Даже когда он в наряде из мольеровской комедии зазывал прохожих на улице Дзержинского, у того самого дома №62, где в свое время жил Марк Вольпин, заглянуть за покупками в продуктовый магазин под названием «Гаргантюа» (кто-нибудь еще помнит такой?), это вызывало не раздражение, а улыбку и позитив. Хотя лично меня все прочие зазывалы просто бесят. Но таким уж необычным был Юрий Давыдов, что вообще не создавал однозначно отрицательных фигур, даже если это, возможно, и замышлялось драматургом.

Мсье Карлье, например, в «Блэзе-развратнике», о котором в одной из рецензий говорилось, что вот это и есть настоящий развратник. Но вот лично мною этот мсье так категорично не воспринимался. Ну… жизнелюб, — вот так бы я выразился. Кстати, сейчас подумалось: а какое у Юрия Андреевича было актерское амплуа? «Благородный отец»? Безусловно! Чубуков в «Предложении» (Смирнова в «Медведе», увы, не довелось видеть). Финальный не то плач, не то клич «Шампааанскогооо!», право же, стоил получасовой перепалки жениха с невестой насчет подуздоватых и густопсовых. Простак? Разумеется! Столь недалеким простофилей, как Оргон Давыдова в «Тартюфе», был бы доволен сам Мольер. Резонер? Кажется, сюда можно отнести Главу Рода в «Двух стрелах». Ах, если бы все «главы родов» были столь мудры и милосердны и к своим, и к чужим… Еще вот Файлу в «Продавце дождя» с начальником отделения (или как там это у них, на Диком Западе, называется) повезло – просто отец родной. Кажется, тюзовцы Юрия Андреевича именно так и воспринимали…
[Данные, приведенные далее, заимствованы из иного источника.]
-- pv_equiv track=rewrite | github.com/Blizzardnya/yandex-algorithms | Homework_B5/B.py | make_prefix_sums
-- ===== SOURCE A (Python) =====
-- def make_prefix_sums(items):
--     pref_sums = [0] * (len(items) + 1)
--
--     for i in range(1, len(items) + 1):
--         if items[i-1] <= 0:
--             pref_sums[i] = 0
--         else:
--             pref_sums[i] = pref_sums[i-1] + items[i-1]
--
--     return pref_sums
-- ===== SOURCE B (Python) =====
-- def make_prefix_sums(items):
--     # Pass 1: ordinary cumulative sums of the whole list, with no resets.
--     sums = [0]
--     for x in items:
--         sums.append(sums[-1] + x)
--     # Pass 2: each answer is a difference of cumulative sums: S[i] minus the
--     # cumulative sum at the most recent non-positive position (the base).
--     res = [0]
--     base = 0
--     for s, x in zip(sums[1:], items):
--         if x <= 0:
--             base = s
--             res.append(0)
--         else:
--             res.append(s - base)
--     return res
-- ===== Notes on version B (the rewrite author's own statement) =====
-- stated objective: alternative
-- what changed: Instead of maintaining a running sum that is reset in place, B first computes the unrestricted cumulative sums of the whole list and then derives each output as a difference S[i] - S[last non-positive position].
import Mathlib
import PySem

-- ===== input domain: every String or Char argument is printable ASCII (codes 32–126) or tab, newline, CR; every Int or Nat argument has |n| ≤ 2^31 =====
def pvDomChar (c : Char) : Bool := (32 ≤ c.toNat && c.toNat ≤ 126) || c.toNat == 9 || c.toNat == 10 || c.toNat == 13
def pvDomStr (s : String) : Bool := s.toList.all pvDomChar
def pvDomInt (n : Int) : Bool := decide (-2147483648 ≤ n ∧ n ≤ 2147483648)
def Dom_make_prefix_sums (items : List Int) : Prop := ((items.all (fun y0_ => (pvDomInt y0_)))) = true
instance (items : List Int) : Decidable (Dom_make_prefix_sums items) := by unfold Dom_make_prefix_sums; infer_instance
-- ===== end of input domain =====

-- B replaces A's in-place reset-on-nonpositive loop by two passes: unrestricted
-- cumulative sums first, then each output as the difference S[i] - S[last reset]
-- (objective: alternative).

-- ===== PORT A =====
-- pref_sums = [0]*(len(items)+1); for i in range(1, len(items)+1): set pref_sums[i]
def make_prefix_sums (items : List Int) : List Int :=
  let pref := List.replicate (items.length + 1) (0 : Int)
  (PySem.List.pyRange 1 ((items.length : Int) + 1) 1).foldl
    (fun pref i =>
      if PySem.List.pyGetD items (i - 1) 0 ≤ 0 then
        pref.set i.toNat 0
      else
        pref.set i.toNat (PySem.List.pyGetD pref (i - 1) 0 + PySem.List.pyGetD items (i - 1) 0))
    pref

-- ===== PORT B =====
-- pass 1: sums = [0]; for x in items: sums.append(sums[-1] + x)
def mpsSums (items : List Int) : List Int :=
  items.foldl (fun sums x => sums ++ [PySem.List.pyGetD sums (-1) 0 + x]) [0]

-- pass 2 body: for s, x in zip(sums[1:], items): base/res update
def mpsGo2 (base : Int) : List (Int × Int) → List Int
  | [] => []
  | (s, x) :: rest =>
    if x ≤ 0 then 0 :: mpsGo2 s rest
    else (s - base) :: mpsGo2 base rest

def make_prefix_sums_alt (items : List Int) : List Int :=
  0 :: mpsGo2 0 (((mpsSums items).drop 1).zip items)

-- ===== PRECONDITION & SPEC =====
def Spec_make_prefix_sums (items : List Int) (out : List Int) : Prop := out = make_prefix_sums_alt items
instance (items : List Int) (out : List Int) : Decidable (Spec_make_prefix_sums items out) := by unfold Spec_make_prefix_sums; infer_instance

-- ===== CLAIM (what is proved, stated in full; the proofs are below) =====
def Claim_equal_make_prefix_sums : Prop := ∀ (items : List Int), Dom_make_prefix_sums items → Spec_make_prefix_sums items (make_prefix_sums items)

-- ===== LEMMAS AND PROOFS =====

-- Reference single scan with reset (used only as a proof intermediary).
def mpsGo (acc : Int) : List Int → List Int
  | [] => []
  | x :: xs =>
    let a := if x ≤ 0 then 0 else acc + x
    a :: mpsGo a xs

-- Cumulative-sum scan starting at t (proof-side characterisation of pass 1).
def mpsScan (t : Int) : List Int → List Int
  | [] => []
  | x :: xs => (t + x) :: mpsScan (t + x) xs

-- Loop invariant for A's fold.
theorem mps_loop_inv (items : List Int) :
    ∀ (rest procd pre suf : List Int) (acc : Int),
      items = procd ++ rest →
      pre.length = procd.length + 1 →
      suf.length = rest.length →
      pre.getLast? = some acc →
      (PySem.List.pyRange (pre.length : Int) ((items.length : Int) + 1) 1).foldl
        (fun pref i =>
          if PySem.List.pyGetD items (i - 1) 0 ≤ 0 then
            pref.set i.toNat 0
          else
            pref.set i.toNat (PySem.List.pyGetD pref (i - 1) 0 + PySem.List.pyGetD items (i - 1) 0))
        (pre ++ suf)
      = pre ++ mpsGo acc rest := by
  intro rest
  induction rest with
  | nil =>
    intro procd pre suf acc hitems hpre hsuf _
    have hlen : (items.length : Int) + 1 ≤ (pre.length : Int) := by
      simp [hitems, hpre]
    rw [PySem.List.pyRange_one_eq_nil hlen]
    have : suf = [] := List.eq_nil_of_length_eq_zero (by simp [hsuf])
    simp [this, mpsGo]
  | cons x rest ih =>
    intro procd pre suf acc hitems hpre hsuf hlast
    match suf, hsuf with
    | s :: suf, hsuf =>
    have hlt : (pre.length : Int) < (items.length : Int) + 1 := by
      simp [hitems, hpre]
    rw [PySem.List.pyRange_one_cons hlt, List.foldl_cons]
    have hx : PySem.List.pyGetD items ((pre.length : Int) - 1) 0 = x := by
      have : ((pre.length : Int) - 1) = ((procd.length : Nat) : Int) := by
        simp [hpre]
      rw [this, PySem.List.pyGetD_natCast, hitems]
      simp [List.getD]
    have hread : PySem.List.pyGetD (pre ++ s :: suf) ((pre.length : Int) - 1) 0 = acc := by
      have hpos : 0 < pre.length := by omega
      have : ((pre.length : Int) - 1) = (((pre.length - 1 : Nat)) : Int) := by omega
      rw [this, PySem.List.pyGetD_natCast]
      rw [List.getD_append _ _ _ _ (by omega), List.getD_eq_getElem _ _ (by omega)]
      rw [List.getLast?_eq_getElem?, List.getElem?_eq_getElem (by omega)] at hlast
      exact Option.some.inj hlast
    have hset : ∀ v : Int, (pre ++ s :: suf).set ((pre.length : Int)).toNat v
        = (pre ++ [v]) ++ suf := by
      intro v
      simp [List.append_assoc]
    set a : Int := if x ≤ 0 then 0 else acc + x with ha
    have hstep :
        (if PySem.List.pyGetD items ((pre.length : Int) - 1) 0 ≤ 0 then
            (pre ++ s :: suf).set ((pre.length : Int)).toNat 0
          else
            (pre ++ s :: suf).set ((pre.length : Int)).toNat
              (PySem.List.pyGetD (pre ++ s :: suf) ((pre.length : Int) - 1) 0
                + PySem.List.pyGetD items ((pre.length : Int) - 1) 0))
        = (pre ++ [a]) ++ suf := by
      rw [hx, hread, hset, hset, ha]
      split <;> simp
    rw [hstep]
    have hlen2 : ((pre ++ [a]).length : Int) = (pre.length : Int) + 1 := by simp
    have := ih (procd ++ [x]) (pre ++ [a]) suf a
      (by simp [hitems]) (by simp [hpre]) (by simpa using hsuf) (by simp)
    rw [hlen2] at this
    rw [this]
    simp only [mpsGo, List.append_assoc, List.cons_append, List.nil_append, ← ha]

-- Pass 1 computes the cumulative-sum scan.
theorem mpsSums_inv (items : List Int) :
    ∀ (pre : List Int) (t : Int), pre ≠ [] → pre.getLast? = some t →
      items.foldl (fun sums x => sums ++ [PySem.List.pyGetD sums (-1) 0 + x]) pre
        = pre ++ mpsScan t items := by
  induction items with
  | nil => intro pre t _ _; simp [mpsScan]
  | cons x xs ih =>
    intro pre t hne hlast
    have hget : PySem.List.pyGetD pre (-1) 0 = t := by
      rw [PySem.List.pyGetD_neg_one pre 0 hne]
      rw [List.getLast?_eq_some_getLast hne] at hlast
      exact Option.some.inj hlast
    simp only [List.foldl_cons, hget]
    rw [ih (pre ++ [t + x]) (t + x) (by simp) (by simp)]
    simp [mpsScan]

theorem mpsSums_eq (items : List Int) : mpsSums items = 0 :: mpsScan 0 items := by
  simpa using mpsSums_inv items [0] 0 (by simp) (by simp)

-- The zipped difference pass equals the reset scan, under acc = t - base.
theorem mpsGo2_eq (items : List Int) :
    ∀ (t base : Int), mpsGo2 base ((mpsScan t items).zip items) = mpsGo (t - base) items := by
  induction items with
  | nil => intro t base; simp [mpsScan, mpsGo, mpsGo2]
  | cons x xs ih =>
    intro t base
    simp only [mpsScan, List.zip_cons_cons, mpsGo2, mpsGo]
    by_cases hx : x ≤ 0
    · simp only [if_pos hx]
      rw [ih (t + x) (t + x)]
      simp
    · simp only [if_neg hx]
      rw [ih (t + x) base]
      have : t + x - base = t - base + x := by ring
      rw [this]

-- ===== VERDICT (by name: the statement is the Claim_ definition above) =====
theorem make_prefix_sums_spec : Claim_equal_make_prefix_sums := by
  intro items _
  unfold Spec_make_prefix_sums make_prefix_sums make_prefix_sums_alt
  have h := mps_loop_inv items items [] [0] (List.replicate items.length 0) 0
    rfl rfl (by simp) rfl
  rw [mpsSums_eq, List.drop_one, List.tail_cons, mpsGo2_eq items 0 0]
  simpa [List.replicate_succ] using h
Так вот, насчет амплуа: беру небезызвестную таблицу Мейерхольда, составленную гением театра и двумя его коллегами сто лет назад, и пробегаю глазами по всей ее мужской половине. «Ученый, доктор, маг»? Да, с доктора и начались эти воспоминания, ученым, как нетрудно догадаться, был вампиловский ректор, а на мага вполне сгодится Дед Мороз – еще одна визитная карточка Юрия Давыдова. «Клоун, шут, дурак, эксцентрик»? Звучит грубовато, но все это необходимые в спектакле функции, не пролезающий в дверь Яичница был именно таким, но и в нем было что-то трогательное, а не только смешная наружность. Хвастливый воин, Блюститель порядка – элегантно выдавал и то и другое. «А меня жена называет… Попка!» «Но кто же такой… Микки?!» — чтобы такими вот верными нотками довершить общую бредовую обстановку, а не порушить ее, нужно быть поистине актером первой величины, пусть твоя роль хоть четвертого плана!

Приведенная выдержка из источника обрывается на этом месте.